INSTRUCTIONS FOR THE TASK — Exactly one number should make up the answer: how many lines of the listing contain the string "pvFloatOk".

GIVEN DATA —
▶
-- pv_equiv track=rewrite | github.com/NOWUM/smartdso | demLib/lat_lon_finder.py | convert_address
-- ===== SOURCE A (Python) =====
-- def convert_address(a: str):
--     a_parts = a.split(' ')
--     convert = True
--     a = ''
--     for part in a_parts:
--         try:
--             num = float(part)
--             a += ' ' + part
--             break
--         except Exception as e:
--             a += ' ' + part
--     # a = a_parts[0] + ' ' + a_parts[1]
--     adr_str = f'{a} 52525 Heinsberg'
--     return adr_str
-- ===== SOURCE B (Python) =====
-- def convert_address(a: str):
--     parts = a.split(' ')
--
--     def is_num(tok):
--         try:
--             float(tok)
--             return True
--         except Exception:
--             return False
--
--     idx = next((i for i, tok in enumerate(parts) if is_num(tok)), len(parts))
--     return ' ' + ' '.join(parts[:idx + 1]) + ' 52525 Heinsberg'
-- ===== Notes on version B (the rewrite author's own statement) =====
-- stated objective: simpler
-- what changed: A interleaves string accumulation with a try/except break inside one loop; B first locates the boundary (index of the first float-parsable token, defaulting to len(parts)) and then assembles the result in one shot by joining the token slice parts[:idx+1] behind a leading space.
import Mathlib
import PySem

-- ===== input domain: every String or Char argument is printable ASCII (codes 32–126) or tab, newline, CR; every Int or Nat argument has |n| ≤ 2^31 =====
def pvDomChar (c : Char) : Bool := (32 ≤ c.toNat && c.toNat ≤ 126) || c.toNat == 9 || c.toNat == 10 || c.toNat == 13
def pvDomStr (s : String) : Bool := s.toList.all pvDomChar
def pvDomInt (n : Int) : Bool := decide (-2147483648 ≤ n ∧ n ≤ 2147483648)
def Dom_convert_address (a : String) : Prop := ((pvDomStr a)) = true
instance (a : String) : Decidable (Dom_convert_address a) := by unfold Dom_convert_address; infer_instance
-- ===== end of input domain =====

-- B replaces A's interleaved accumulate-and-break loop by a separate search for the
-- first float-parsable token (findIdx) followed by a slice-and-join (objective: simpler).


-- ===== PORT A =====
-- A-side helper: does Python's float(token) succeed?  Hand-written port of CPython's
-- float-literal acceptance, exact on the printable-ASCII + tab/newline/CR domain:
-- optional surrounding whitespace, optional sign, then inf/infinity/nan
-- (case-insensitive) or a decimal literal with CPython's underscore rules
-- (each '_' strictly between two digits), at most one '.', at least one digit,
-- and an optional exponent part.
def pvIsDigit (c : Char) : Bool := decide ('0' ≤ c) && decide (c ≤ '9')

def pvUOk : Option Char → List Char → Bool
  | _, [] => true
  | prev, c :: rest =>
    if c = '_' then
      (match prev with | some p => pvIsDigit p | none => false) &&
      (match rest with | d :: _ => pvIsDigit d | [] => false) &&
      pvUOk (some c) rest
    else pvUOk (some c) rest

def pvMantChar (c : Char) : Bool := pvIsDigit c || c == '_' || c == '.'

def pvMantOk (cs : List Char) : Bool :=
  cs.all pvMantChar && decide (cs.count '.' ≤ 1) && cs.any pvIsDigit && pvUOk none cs

def pvExpOk (cs : List Char) : Bool :=
  !cs.isEmpty && cs.all (fun c => pvIsDigit c || c == '_') && pvUOk none cs

def pvDropSign : List Char → List Char
  | [] => []
  | c :: rest => if c = '+' || c = '-' then rest else c :: rest

def pvFloatOk (cs0 : List Char) : Bool :=
  let cs := pvDropSign (PySem.Chars.strip cs0)
  let low := cs.map PySem.Chars.lowerChar
  if low = "inf".toList ∨ low = "infinity".toList ∨ low = "nan".toList then true
  else
    let mant := cs.takeWhile pvMantChar
    let rest := cs.drop mant.length
    pvMantOk mant &&
      (match rest with
       | [] => true
       | e :: r => (e == 'e' || e == 'E') && pvExpOk (pvDropSign r))

-- A's for-loop with break, on the token list (strings carried as List Char).
def pvLoopA : List (List Char) → List Char → List Char
  | [], acc => acc
  | p :: rest, acc =>
    if pvFloatOk p then acc ++ ' ' :: p else pvLoopA rest (acc ++ ' ' :: p)

def convert_address (a : String) : String :=
  String.ofList (pvLoopA (PySem.Chars.splitOn a.toList [' ']) [] ++ " 52525 Heinsberg".toList)

-- ===== PORT B =====
-- B-side helper: the same builtin float(token) test, hand-ported for B as a
-- character-level finite state machine (exact on the same ASCII domain):
-- strip, then drive one state per character.
inductive pvFS : Type
  | start | signed
  | i1 | i2 | inf3 | i4 | i5 | i6 | i7 | inf8
  | n1 | n2 | nan3
  | int | intU | dot | frac0 | frac | fracU
  | exps | expsg | expd | expU
  | dead
deriving DecidableEq, Repr

def pvDispatch (c : Char) : pvFS :=
  if pvIsDigit c then .int
  else if c = '.' then .dot
  else if PySem.Chars.lowerChar c = 'i' then .i1
  else if PySem.Chars.lowerChar c = 'n' then .n1
  else .dead

def pvStep : pvFS → Char → pvFS
  | .start, c => if c = '+' || c = '-' then .signed else pvDispatch c
  | .signed, c => pvDispatch c
  | .i1, c => if PySem.Chars.lowerChar c = 'n' then .i2 else .dead
  | .i2, c => if PySem.Chars.lowerChar c = 'f' then .inf3 else .dead
  | .inf3, c => if PySem.Chars.lowerChar c = 'i' then .i4 else .dead
  | .i4, c => if PySem.Chars.lowerChar c = 'n' then .i5 else .dead
  | .i5, c => if PySem.Chars.lowerChar c = 'i' then .i6 else .dead
  | .i6, c => if PySem.Chars.lowerChar c = 't' then .i7 else .dead
  | .i7, c => if PySem.Chars.lowerChar c = 'y' then .inf8 else .dead
  | .inf8, _ => .dead
  | .n1, c => if PySem.Chars.lowerChar c = 'a' then .n2 else .dead
  | .n2, c => if PySem.Chars.lowerChar c = 'n' then .nan3 else .dead
  | .nan3, _ => .dead
  | .int, c =>
      if pvIsDigit c then .int
      else if c = '_' then .intU
      else if c = '.' then .frac0
      else if PySem.Chars.lowerChar c = 'e' then .exps
      else .dead
  | .intU, c => if pvIsDigit c then .int else .dead
  | .dot, c => if pvIsDigit c then .frac else .dead
  | .frac0, c =>
      if pvIsDigit c then .frac
      else if PySem.Chars.lowerChar c = 'e' then .exps
      else .dead
  | .frac, c =>
      if pvIsDigit c then .frac
      else if c = '_' then .fracU
      else if PySem.Chars.lowerChar c = 'e' then .exps
      else .dead
  | .fracU, c => if pvIsDigit c then .frac else .dead
  | .exps, c =>
      if pvIsDigit c then .expd
      else if c = '+' || c = '-' then .expsg
      else .dead
  | .expsg, c => if pvIsDigit c then .expd else .dead
  | .expd, c =>
      if pvIsDigit c then .expd
      else if c = '_' then .expU
      else .dead
  | .expU, c => if pvIsDigit c then .expd else .dead
  | .dead, _ => .dead

def pvAccepting : pvFS → Bool
  | .inf3 | .inf8 | .nan3 | .int | .frac0 | .frac | .expd => true
  | _ => false

def pvFloatDFA (cs : List Char) : Bool :=
  pvAccepting ((PySem.Chars.strip cs).foldl pvStep .start)

def convert_address_alt (a : String) : String :=
  let parts := PySem.Chars.splitOn a.toList [' ']
  let idx := parts.findIdx pvFloatDFA
  String.ofList (' ' :: List.intercalate [' '] (parts.take (idx + 1)) ++ " 52525 Heinsberg".toList)

-- ===== PRECONDITION & SPEC =====
def Spec_convert_address (a : String) (out : String) : Prop := out = convert_address_alt a
instance (a : String) (out : String) : Decidable (Spec_convert_address a out) := by unfold Spec_convert_address; infer_instance

-- ===== CLAIM (what is proved, stated in full; the proofs are below) =====
def Claim_equal_convert_address : Prop := ∀ (a : String), Dom_convert_address a → Spec_convert_address a (convert_address a)

-- ===== LEMMAS AND PROOFS =====

-- Proof-side abbreviation: run the DFA from state s and test acceptance.
def pvAcc (s : pvFS) (cs : List Char) : Bool := pvAccepting (cs.foldl pvStep s)

lemma pvAcc_nil (s : pvFS) : pvAcc s [] = pvAccepting s := rfl

lemma pvAcc_cons (s : pvFS) (c : Char) (r : List Char) :
    pvAcc s (c :: r) = pvAcc (pvStep s c) r := rfl

lemma pv_dead (r : List Char) : pvAcc .dead r = false := by
  induction r with
  | nil => rfl
  | cons c r ih => rw [pvAcc_cons]; exact ih

-- Char arithmetic helpers -----------------------------------------------------
lemma pv_char_eq_of_toNat {a b : Char} (h : a.toNat = b.toNat) : a = b := by
  apply Char.ext; unfold Char.toNat at h; exact UInt32.toNat_inj.mp h

lemma pv_digit_toNat {c : Char} (h : pvIsDigit c = true) :
    48 ≤ c.toNat ∧ c.toNat ≤ 57 := by
  simp [pvIsDigit] at h
  obtain ⟨h1, h2⟩ := h
  rw [Char.le_def] at h1 h2
  exact ⟨h1, h2⟩

lemma pv_digit_facts {c : Char} (h : pvIsDigit c = true) :
    c ≠ '.' ∧ c ≠ '_' ∧ PySem.Chars.lowerChar c = c := by
  obtain ⟨h1, h2⟩ := pv_digit_toNat h
  refine ⟨?_, ?_, ?_⟩
  · rintro rfl; exact absurd h1 (by decide)
  · rintro rfl; exact absurd h2 (by decide)
  · have hu : PySem.Chars.isupper c = false := by
      by_cases hu : PySem.Chars.isupper c = true
      · exfalso
        simp only [PySem.Chars.isupper, Bool.and_eq_true, decide_eq_true_eq] at hu
        obtain ⟨a, b⟩ := hu
        rw [Char.le_def] at a
        have ha : (65 : Nat) ≤ c.toNat := a
        omega
      · simpa using hu
    simp [PySem.Chars.lowerChar, hu]

lemma pv_digit_ne {c d : Char} (h : pvIsDigit c = true) (hd : pvIsDigit d = false) : c ≠ d := by
  rintro rfl; rw [h] at hd; simp at hd

lemma pv_lower_e {c : Char} : PySem.Chars.lowerChar c = 'e' ↔ (c = 'e' ∨ c = 'E') := by
  constructor
  · intro h
    unfold PySem.Chars.lowerChar at h
    by_cases hu : PySem.Chars.isupper c = true
    · rw [if_pos hu] at h
      simp only [PySem.Chars.isupper, Bool.and_eq_true, decide_eq_true_eq] at hu
      obtain ⟨ha, hb⟩ := hu
      rw [Char.le_def] at ha hb
      have h1 : (65 : Nat) ≤ c.toNat := ha
      have h2 : c.toNat ≤ 90 := hb
      have hv : (Char.ofNat (c.toNat + 32)).toNat = c.toNat + 32 := by
        simp only [Char.ofNat, Nat.isValidChar]
        rw [dif_pos (Or.inl (by omega : c.toNat + 32 < 55296))]
        rfl
      have h3 : c.toNat + 32 = 101 := by
        rw [← hv, h]; decide
      right
      apply pv_char_eq_of_toNat
      have : ('E' : Char).toNat = 69 := by decide
      omega
    · rw [if_neg hu] at h; left; exact h
  · rintro (h | h) <;> subst h <;> decide

-- pvUOk from a digit prev depends only on the prev being a digit.
lemma pv_uok_prev (m : List Char) : ∀ a b : Option Char,
    (match a with | some p => pvIsDigit p | none => false) =
      (match b with | some p => pvIsDigit p | none => false) →
    pvUOk a m = pvUOk b m := by
  induction m with
  | nil => intro a b _; rfl
  | cons c r ih =>
    intro a b h
    by_cases hc : c = '_'
    · subst hc; simp only [pvUOk, if_pos rfl, h]
    · simp only [pvUOk, if_neg hc]

lemma pv_uok_digit {a : Char} (m : List Char) (h : pvIsDigit a = true) :
    pvUOk (some a) m = pvUOk (some '0') m := by
  apply pv_uok_prev; simp [h]; decide

-- head of dropWhile fails the predicate
lemma pv_head_dropWhile {p : Char → Bool} : ∀ (l : List Char) (x : Char),
    (l.dropWhile p).head? = some x → p x = false := by
  intro l
  induction l with
  | nil => intro x h; simp at h
  | cons c r ih =>
    intro x h
    by_cases hc : p c = true
    · rw [List.dropWhile_cons, if_pos hc] at h; exact ih x h
    · rw [List.dropWhile_cons, if_neg hc] at h
      simp at h
      subst h
      exact Bool.not_eq_true _ ▸ (by simpa using hc)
◀
EXERCISE ANSWER — 2